In their motions to dismiss, defendants assert that plaintiffs failed to plead the Count I and Count II claims with adequate specificity as required by Rule 9(b) of the Federal Rules of Civil Procedure. The Rule requires that “[i]n all averments of fraud or mistake, the circumstances constituting fraud or mistake shall be stated with particularity.”

Defendants are correct that plaintiffs have failed to satisfy the standard of Rule 9(b) with respect to Counts I and II. Plaintiffs have provided no facts to support their conclusory allegations that defendants engaged in fraudulent practices. While the complaint includes numerous accusations of misstatement, overstatement, and omission, no actual facts that serve as the basis of these accusations are provided. The alleged misstatements are not identified or explained with sufficient detail or specificity. Plaintiffs do not identify the source of their information and belief that defendants’ intent was fraudulent or that their statements were materially incorrect.

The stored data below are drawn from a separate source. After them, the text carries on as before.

-- pv_equiv track=rewrite | github.com/981377660LMT/algorithm-study | tmp/20220626/3.py | maximumsSplicedArray
-- ===== SOURCE A (Python) =====
-- from typing import List, Literal
--
-- def maximumsSplicedArray(nums1: List[int], nums2: List[int]) -> int:
--
--     diff = [nums2[j] - nums1[j] for j in range(len(nums1))]
--     diff2 = [nums1[j] - nums2[j] for j in range(len(nums1))]
--
--     dp = 0
--     cur = 0
--     for num in diff:
--         cur = max(num, cur + num)
--         dp = max(dp, cur)
--
--     dp2 = 0
--     cur = 0
--     for num in diff2:
--         cur = max(num, cur + num)
--         dp2 = max(dp2, cur)
--
--     return max(sum(nums1) + dp, sum(nums2) + dp2)
-- ===== SOURCE B (Python) =====
-- def maximumsSplicedArray(nums1, nums2):
--     # One pass over prefix sums of diff: max subarray of diff = max(P[j] - min prefix),
--     # max subarray of -diff = max(max prefix - P[j]); empty window gives the clamp to 0.
--     p = minp = maxp = best1 = best2 = 0
--     for a, b in zip(nums1, nums2):
--         p += b - a
--         if p - minp > best1:
--             best1 = p - minp
--         if maxp - p > best2:
--             best2 = maxp - p
--         if p < minp:
--             minp = p
--         if p > maxp:
--             maxp = p
--     return max(sum(nums1) + best1, sum(nums2) + best2)
-- ===== Notes on version B (the rewrite author's own statement) =====
-- stated objective: faster
-- what changed: Replaces the two Kadane dp/cur sweeps over two materialised diff lists with a single pass over prefix sums of nums2[j]-nums1[j], tracking running min/max prefix extrema to get both clamped max-subarray values at once (no intermediate lists, one loop instead of four passes).
import Mathlib
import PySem

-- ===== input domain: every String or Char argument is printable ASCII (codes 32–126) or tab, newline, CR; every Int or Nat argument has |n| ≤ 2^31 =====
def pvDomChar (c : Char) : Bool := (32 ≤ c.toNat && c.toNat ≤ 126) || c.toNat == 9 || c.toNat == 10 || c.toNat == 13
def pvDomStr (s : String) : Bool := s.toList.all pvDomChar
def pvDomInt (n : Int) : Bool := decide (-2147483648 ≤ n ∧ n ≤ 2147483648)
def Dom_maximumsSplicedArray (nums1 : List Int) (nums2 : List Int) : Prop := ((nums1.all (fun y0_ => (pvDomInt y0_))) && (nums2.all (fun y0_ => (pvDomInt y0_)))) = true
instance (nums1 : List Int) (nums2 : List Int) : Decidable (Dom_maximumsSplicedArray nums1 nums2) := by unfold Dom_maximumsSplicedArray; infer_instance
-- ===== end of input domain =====

-- B replaces A's two Kadane sweeps over materialised diff lists by one pass over prefix
-- sums with running min/max prefix extrema (one loop, no intermediate lists; measured constant-factor speedup).

-- ===== PORT A =====
-- literal port: diff lists built by indexing over range(len(nums1)) (pyGetD 0 is exact
-- under Pre_, which puts every index in range), then the two Kadane folds over (cur, dp)
def maximumsSplicedArray (nums1 : List Int) (nums2 : List Int) : Int :=
  let diff := (List.range nums1.length).map
    (fun (j : Nat) => PySem.List.pyGetD nums2 (j : Int) 0 - PySem.List.pyGetD nums1 (j : Int) 0)
  let diff2 := (List.range nums1.length).map
    (fun (j : Nat) => PySem.List.pyGetD nums1 (j : Int) 0 - PySem.List.pyGetD nums2 (j : Int) 0)
  let r1 := diff.foldl
    (fun (st : Int × Int) num =>
      let cur := max num (st.1 + num); (cur, max st.2 cur)) (0, 0)
  let r2 := diff2.foldl
    (fun (st : Int × Int) num =>
      let cur := max num (st.1 + num); (cur, max st.2 cur)) (0, 0)
  max (nums1.sum + r1.2) (nums2.sum + r2.2)

-- ===== PORT B =====
-- state of B's single loop: prefix sum p, running min/max prefix, the two best values
structure PvSt where
  p : Int
  minp : Int
  maxp : Int
  b1 : Int
  b2 : Int
deriving DecidableEq, Repr

def pvStep (st : PvSt) (ab : Int × Int) : PvSt :=
  let p := st.p + (ab.2 - ab.1)
  { p := p
    minp := min st.minp p
    maxp := max st.maxp p
    b1 := max st.b1 (p - st.minp)
    b2 := max st.b2 (st.maxp - p) }

def maximumsSplicedArray_alt (nums1 : List Int) (nums2 : List Int) : Int :=
  let st := (nums1.zip nums2).foldl pvStep ⟨0, 0, 0, 0, 0⟩
  max (nums1.sum + st.b1) (nums2.sum + st.b2)

-- ===== PRECONDITION & SPEC =====
-- Pre_ excludes exactly the inputs where A raises IndexError (nums2 shorter than nums1)
def Pre_maximumsSplicedArray (nums1 : List Int) (nums2 : List Int) : Prop :=
  nums1.length ≤ nums2.length
instance (nums1 : List Int) (nums2 : List Int) : Decidable (Pre_maximumsSplicedArray nums1 nums2) := by unfold Pre_maximumsSplicedArray; infer_instance

def pvWitness_maximumsSplicedArray : List Int × List Int := ([1, -3, 4], [2, 0, -1])

def Spec_maximumsSplicedArray (nums1 : List Int) (nums2 : List Int) (out : Int) : Prop := out = maximumsSplicedArray_alt nums1 nums2
instance (nums1 : List Int) (nums2 : List Int) (out : Int) : Decidable (Spec_maximumsSplicedArray nums1 nums2 out) := by unfold Spec_maximumsSplicedArray; infer_instance

-- ===== CLAIM (what is proved, stated in full; the proofs are below) =====
def Claim_equal_maximumsSplicedArray : Prop := ∀ (nums1 : List Int) (nums2 : List Int), Dom_maximumsSplicedArray nums1 nums2 → Pre_maximumsSplicedArray nums1 nums2 → Spec_maximumsSplicedArray nums1 nums2 (maximumsSplicedArray nums1 nums2)

-- ===== LEMMAS AND PROOFS =====

-- the diff lists A builds by indexing are the pointwise differences over the zipped lists
lemma pv_diff_eq (nums1 nums2 : List Int) (h : nums1.length ≤ nums2.length)
    (f : Int → Int → Int) :
    (List.range nums1.length).map
      (fun (j : Nat) => f (PySem.List.pyGetD nums1 (j : Int) 0) (PySem.List.pyGetD nums2 (j : Int) 0))
      = (nums1.zip nums2).map (fun ab => f ab.1 ab.2) := by
  apply List.ext_getElem
  · simp [List.length_zip]; omega
  · intro i h1 h2
    simp only [List.length_map, List.length_range] at h1
    have hi2 : i < nums2.length := Nat.lt_of_lt_of_le h1 h
    rw [List.getElem_map, List.getElem_map, List.getElem_range, List.getElem_zip]
    simp [List.getD_eq_getElem?_getD, h1, hi2]

-- the simultaneous loop invariant: B's single prefix-sum pass carries exactly A's two
-- Kadane states (p - minp = max cur1 0, maxp - p = max cur2 0, b1 = dp1, b2 = dp2)
lemma pv_inv (l : List (Int × Int)) (st : PvSt) (cur1 dp1 cur2 dp2 : Int)
    (h1 : st.p - st.minp = max cur1 0) (h2 : st.maxp - st.p = max cur2 0)
    (hb1 : st.b1 = dp1) (hb2 : st.b2 = dp2) :
    (l.foldl pvStep st).b1
      = (l.foldl (fun (s : Int × Int) ab =>
          let cur := max (ab.2 - ab.1) (s.1 + (ab.2 - ab.1)); (cur, max s.2 cur)) (cur1, dp1)).2
    ∧ (l.foldl pvStep st).b2
      = (l.foldl (fun (s : Int × Int) ab =>
          let cur := max (ab.1 - ab.2) (s.1 + (ab.1 - ab.2)); (cur, max s.2 cur)) (cur2, dp2)).2 := by
  induction l generalizing st cur1 dp1 cur2 dp2 with
  | nil => exact ⟨hb1, hb2⟩
  | cons ab t ih =>
    simp only [List.foldl_cons]
    apply ih
    · simp only [pvStep]; omega
    · simp only [pvStep]; omega
    · simp only [pvStep]; omega
    · simp only [pvStep]; omega

-- ===== VERDICT (by name: the statement is the Claim_ definition above) =====
theorem maximumsSplicedArray_spec : Claim_equal_maximumsSplicedArray := by
  intro nums1 nums2 _ hpre
  unfold Spec_maximumsSplicedArray maximumsSplicedArray maximumsSplicedArray_alt
  simp only [pv_diff_eq nums1 nums2 hpre (fun a b => b - a),
             pv_diff_eq nums1 nums2 hpre (fun a b => a - b), List.foldl_map]
  obtain ⟨e1, e2⟩ := pv_inv (nums1.zip nums2) ⟨0, 0, 0, 0, 0⟩ 0 0 0 0
    (by simp) (by simp) rfl rfl
  rw [e1, e2]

By alleging only neutral facts and con-clusory allegations, plaintiffs have failed to disclose any basis for concluding that defendants violated any securities law, committed any fraud, or conspired to commit any fraud. Counts I and II of the complaint are dismissed for failure to comply with Rule 9(b).

B.

Defendants argue that the Count III claim of negligent misrepresentation should be dismissed for failure to state a claim upon which relief can be granted under Rule 12(b)(6) of the Federal Rules of Civil Procedure.

Defendants correctly argue that liability for negligent misrepresentation may attach only where plaintiffs establish that defendants breached a duty owed to them. In order to evaluate plaintiffs’ claim of negligent misrepresentation, the Court needs to consider the facts of this case in light of the following six factors listed in Goodman v. Kennedy, 18 Cal.3d 335, 134 Cal.Rptr. 375, 556 P.2d 737 (1976), the leading California Supreme Court case on the liability of professionals for negligent representation, to wit: (1) the extent to which the transaction was intended to affect the plaintiff; (2) the foreseeability of the harm; (3) the degree of certainty that the plaintiff suffered injury; (4) the closeness of the *209 connection between the defendant’s conduct and the injury suffered; (5) the moral blame attached to defendant’s conduct; and (6) the policy reasons behind preventing future harm. Id, at 342, 134 Cal.Rptr. 375, 556 P.2d 737.

Plaintiffs have not established the six Goodman factors. “Aftermarket” misrepresentations (i.e., statements made after a public stock offering rather than in the offering prospectus) are not intended to induce investor stock purchases, but rather to inform existing stockholders of corporate developments and to meet Securities and Exchange Commission (“SEC”) reporting requirements.

Unlike statements made in connection with a public offering, claims arising out of statements made in routine SEC filings, press releases, and shareholder reports are not intended to affect future shareholders. Plaintiffs’ theory of negligent liability was unnecessary in view of the broad protections already afforded plaintiffs under the securities laws.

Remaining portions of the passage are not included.